Sex, Love and Porn Addiction
What is Sex and Love Addiction?
What could it possibly mean to be addicted to love? Or sex, for that matter? Isn’t love the highest virtue? Isn’t sex a natural–and necessary–part of life?
Of course, sex and love are at the heart of life itself. Were it not for sex, none of us would even be here. Were it not for love, none of us would want to stick around.
Yet, as we all know, even good things can get misused and become hurtful. In fact, the better something is, the more it can hurt when it gets twisted or abused. Sex and love are no exceptions.
Sex can become addictive when sexual impulses become destructive to ourselves or others or when we cannot control our sexual impulses. For example
- a young man compulsively watches porn and masturbates even when he has promised himself (or his partner) dozens of times he would quit.
- Or a young woman who seeks out sex with a variety of partners in dangerous situations despite having been repeatedly hurt–emotionally and/or physically.
- Or a man who compulsively spends money on massage parlors or prostitutes.

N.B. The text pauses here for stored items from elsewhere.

-- ===== CLAIM (what is proved, stated in full; the proofs are below) =====
def Claim_equal_solve_inequality : Prop := ∀ (k : Int) (operators : List String), Dom_solve_inequality k operators → Pre_solve_inequality k operators → Spec_solve_inequality k operators (solve_inequality k operators)

-- ===== LEMMAS AND PROOFS =====

-- Proof-side enumeration: A's backtracking with the `used` array replaced by membership
-- in the current prefix, parametric in the digit order.
def pvE (k : Int) (ops : List String) (order : List Int) : Nat → List Int → List (List Int)
  | 0, _ => []
  | fuel + 1, res =>
    if (res.length : Int) = k + 1 then
      if pvIsValid ops res then [res] else []
    else
      order.flatMap fun num =>
        if num ∉ res ∧ pvIsValid ops (res ++ [num]) = true then
          pvE k ops order fuel (res ++ [num])
        else []

theorem pv_pyGetD_pySetD_int (xs : List Bool) (i m : Int) (v d : Bool)
    (h0 : 0 ≤ i) (h : i < (xs.length : Int)) (hm0 : 0 ≤ m) :
    PySem.List.pyGetD (PySem.List.pySetD xs i v) m d =
      if m = i then v else PySem.List.pyGetD xs m d := by
  rw [← Int.toNat_of_nonneg h0, ← Int.toNat_of_nonneg hm0,
    PySem.List.pyGetD_pySetD_natCast xs i.toNat m.toNat v d (by omega)]
  by_cases hmi : m.toNat = i.toNat
  · rw [if_pos hmi, if_pos (by omega : (m.toNat : Int) = (i.toNat : Int))]
  · rw [if_neg hmi, if_neg (by omega : ¬ (m.toNat : Int) = (i.toNat : Int))]

-- A's backtracking equals pvE on the ascending digit order
theorem pvBacktrack_eq_pvE (k : Int) (ops : List String) :
    ∀ (fuel : Nat) (used : List Bool) (res : List Int),
      used.length = 10 →
      (∀ num : Int, 0 ≤ num → num < 10 →
        (PySem.List.pyGetD used num false = true ↔ num ∈ res)) →
      pvBacktrack k ops fuel used res = pvE k ops (PySem.List.pyRange 0 10 1) fuel res := by
  intro fuel
  induction fuel with
  | zero => intro used res _ _; rfl
  | succ fuel ih =>
    intro used res hlen hinv
    simp only [pvBacktrack, pvE]
    split
    · rfl
    · have hstep : ∀ (l : List Int), (∀ x ∈ l, 0 ≤ x ∧ x < 10) → ∀ acc : List (List Int),
          l.foldl (fun acc num =>
            if PySem.List.pyGetD used num false = false then
              if pvIsValid ops (res ++ [num]) then
                acc ++ pvBacktrack k ops fuel (PySem.List.pySetD used num true) (res ++ [num])
              else acc
            else acc) acc =
          acc ++ (l.flatMap fun num =>
            if num ∉ res ∧ pvIsValid ops (res ++ [num]) = true then
              pvE k ops (PySem.List.pyRange 0 10 1) fuel (res ++ [num])
            else []) := by
        intro l
        induction l with
        | nil => intro _ acc; simp
        | cons num rest ihl =>
          intro hm acc
          have h09 := hm num (by simp)
          have hrest := fun x hx => hm x (List.mem_cons_of_mem _ hx)
          simp only [List.foldl_cons, List.flatMap_cons]
          have husednum : PySem.List.pyGetD used num false = false ↔ num ∉ res := by
            have hi := hinv num h09.1 h09.2
            cases hb : PySem.List.pyGetD used num false
            · rw [hb] at hi; simp at hi; simp [hi]
            · rw [hb] at hi; simp at hi; simp [hi]
          by_cases hmem : num ∉ res
          · rw [if_pos (husednum.mpr hmem)]
            by_cases hv : pvIsValid ops (res ++ [num]) = true
            · rw [if_pos hv, ihl hrest, if_pos ⟨hmem, hv⟩]
              have hrec : pvBacktrack k ops fuel (PySem.List.pySetD used num true) (res ++ [num]) =
                  pvE k ops (PySem.List.pyRange 0 10 1) fuel (res ++ [num]) := by
                apply ih
                · rw [PySem.List.length_pySetD, hlen]
                · intro m hm0 hm10
                  rw [pv_pyGetD_pySetD_int used num m true false h09.1 (by omega) hm0]
                  by_cases hmn : m = num
                  · rw [if_pos hmn]
                    simp [hmn]
                  · rw [if_neg hmn, hinv m hm0 hm10]
                    simp [hmn]
              rw [hrec, List.append_assoc]
            · rw [if_neg (by simpa using hv), ihl hrest, if_neg (fun hc => hv hc.2)]
              simp
          · rw [if_neg (fun hc => hmem (husednum.mp hc)), ihl hrest,
              if_neg (fun hc => hmem hc.1)]
            simp
      rw [hstep _ (fun x hx => by rw [PySem.List.mem_pyRange_one] at hx; omega) []]
      simp

-- reversing the digit order reverses the enumeration
theorem pvE_reverse (k : Int) (ops : List String) (order : List Int) :
    ∀ (fuel : Nat) (res : List Int),
      pvE k ops order.reverse fuel res = (pvE k ops order fuel res).reverse := by
  intro fuel
  induction fuel with
  | zero => intro res; rfl
  | succ fuel ih =>
    intro res
    simp only [pvE]
    split
    · split <;> rfl
    · rw [List.reverse_flatMap]
      have hf : ∀ num : Int,
          (if num ∉ res ∧ pvIsValid ops (res ++ [num]) = true then
            pvE k ops order.reverse fuel (res ++ [num]) else []) =
          (List.reverse ∘ fun num =>
            if num ∉ res ∧ pvIsValid ops (res ++ [num]) = true then
              pvE k ops order fuel (res ++ [num]) else []) num := by
        intro num
        simp only [Function.comp]
        split
        · exact ih (res ++ [num])
        · rfl
      exact List.flatMap_congr fun num _ => hf num

-- Nat-indexed form of the per-position check of is_valid
def pvChk (ops : List String) (res : List Int) (i : Nat) : Bool :=
  if i < ops.length then
    if ops.getD i "" = "<" ∧ res.getD i 0 ≥ res.getD (i + 1) 0 then false
    else if ops.getD i "" = ">" ∧ res.getD i 0 ≤ res.getD (i + 1) 0 then false
    else true
  else true

theorem pv_all_congr {α : Type} {p q : α → Bool} :
    ∀ l : List α, (∀ x ∈ l, p x = q x) → l.all p = l.all q := by
  intro l
  induction l with
  | nil => intro _; rfl
  | cons x t ih =>
    intro h
    simp only [List.all_cons, h x (by simp), ih fun y hy => h y (by simp [hy])]

theorem pvIsValid_eq (ops : List String) (res : List Int) :
    pvIsValid ops res = (List.range (res.length - 1)).all (pvChk ops res) := by
  unfold pvIsValid pvChk
  apply pv_all_congr
  intro i _
  have h1 : ((i : Int) + 1) = ((i + 1 : Nat) : Int) := by push_cast; ring
  by_cases hi : i < ops.length
  · rw [if_pos (by exact_mod_cast hi : (i : Int) < (ops.length : Int)), if_pos hi, h1]
    simp only [PySem.List.pyGetD_natCast]
  · rw [if_neg (by exact_mod_cast hi : ¬ (i : Int) < (ops.length : Int)), if_neg hi]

- Or a woman who neglects her work or her family while soliciting sex from strangers online.
“Love” can become addictive when our genuine desire for emotional bonding gets twisted into a never-ending, and unsatisfying, quest for emotional connection and/or affirmation. For example
- A young woman who spends dozens of hours every week in chat-rooms trying to find someone who will validate her emotional needs or feelings of self-worth.
- Or a married man who seeks emotional comfort outside his marriage through a series of inappropriate relationships with coworkers or acquaintances.
- Or a woman who throws herself too quickly and too deeply into relationship after relationship with partners who abuse or neglect her.
- Or a man who, though in a committed relationship, constantly looks outside that relationship for validation, acceptance, and emotional excitement.
In the above paragraph, I put the word “love” in quotes because, of course, the sort of “love” described in that paragraph is actually a superficial imitation of the true nature of love experienced in an honest, intimate and deeply connected relationship.
We here at The Relationship Center work with many individuals and couples who are struggling with Sex/Love and/or Porn Addiction. They come to see us for a variety of reasons.
- Perhaps they have been “caught cheating” by their partner surreptitiously using porn or in a physical or emotional affair.
- Perhaps they have been seriously traumatized–emotionally or physically–by one or more abusive relationships.
- Perhaps they have taken stock of their life and seen a repeated pattern of self-destructive choices. Perhaps they are deep in despair and see no hope that they can ever give or receive the kind of life-giving love they believe must exist somewhere but have not experienced in their relationships.
At The Relationship Center we understand and we are here to help. We have special training and years of experience dealing with these issues.
If you think you may have a problem with Sex/Love or Porn Addiction, we encourage you to take the SAST (Sexual Addiction Screening Test). It is 100% online and 100% anonymous and 100% self-scoring. You can find it at recoveryzone.com. Even though it is very brief (about 10-12 minutes) after much research the SAST has been clinically proven to be a valid indicator if Sex Addiction is present—provided it is answered honestly.
If you suspect that you or a loved one is struggling with Sex or Love Addiction, please contact us (Beth—703-589-0151 or Sam 904-553-0017) or use the online form found elsewhere on this website. We operate in strict confidentiality and will get back to you within 24 hours.
If you prefer to talk with someone else, we encourage you find someone with the CSAT (Certified Sex Addiction Therapist) or the PSAP (Pastoral Sex Addiction Professional) designation. Men and women who have earned this designation have gone through rigorous training to be able to help people who struggle with these addictions.
We also encourage people who suspect they may be Sex or Love Addicts to contact one of the following 12-Step Type groups. Each is a little different in emphasis and you can read about their particular emphases on their various websites.
SLAA (Sex and Love Addicts Anonymous: slaafws.org)
SAA (Sex Addicts Anonymous: saa-recovery.org)
SA (Sexaholics Anonymous: sa.org)
Faithful and True (faithfulandtrue.com)
For further reading about Sex and Love Addiction, we recommend the following books as a place to start. There are many books out there on Sex and Love Addiction. We think these are the best:
- Sex Addiction 101 by Rob Weiss
- Always Turned On by Rob Weiss
- Out of the Dog House by Rob Weiss
- Surfing for God by Michael John Cusick (a Christian perspective on sex and love addiction)
- Out of the Shadows by Patrick Carnes (the personal journey of a pioneer in the research and treatment of sex and love addiction)
- Don’t Call It Love, also by Patrick Carnes
If you suspect you or a loved one struggles with Sex and/or Love Addiction, take action. Don’t just wait and hope it will get better on its own. It probably won’t. That is the bad news. But the good news is that there is proven help and a bright future, provided you start moving in the right direction—the direction of healing.
Addiction needs three things to grow in our lives: secrecy, silence, and judgement.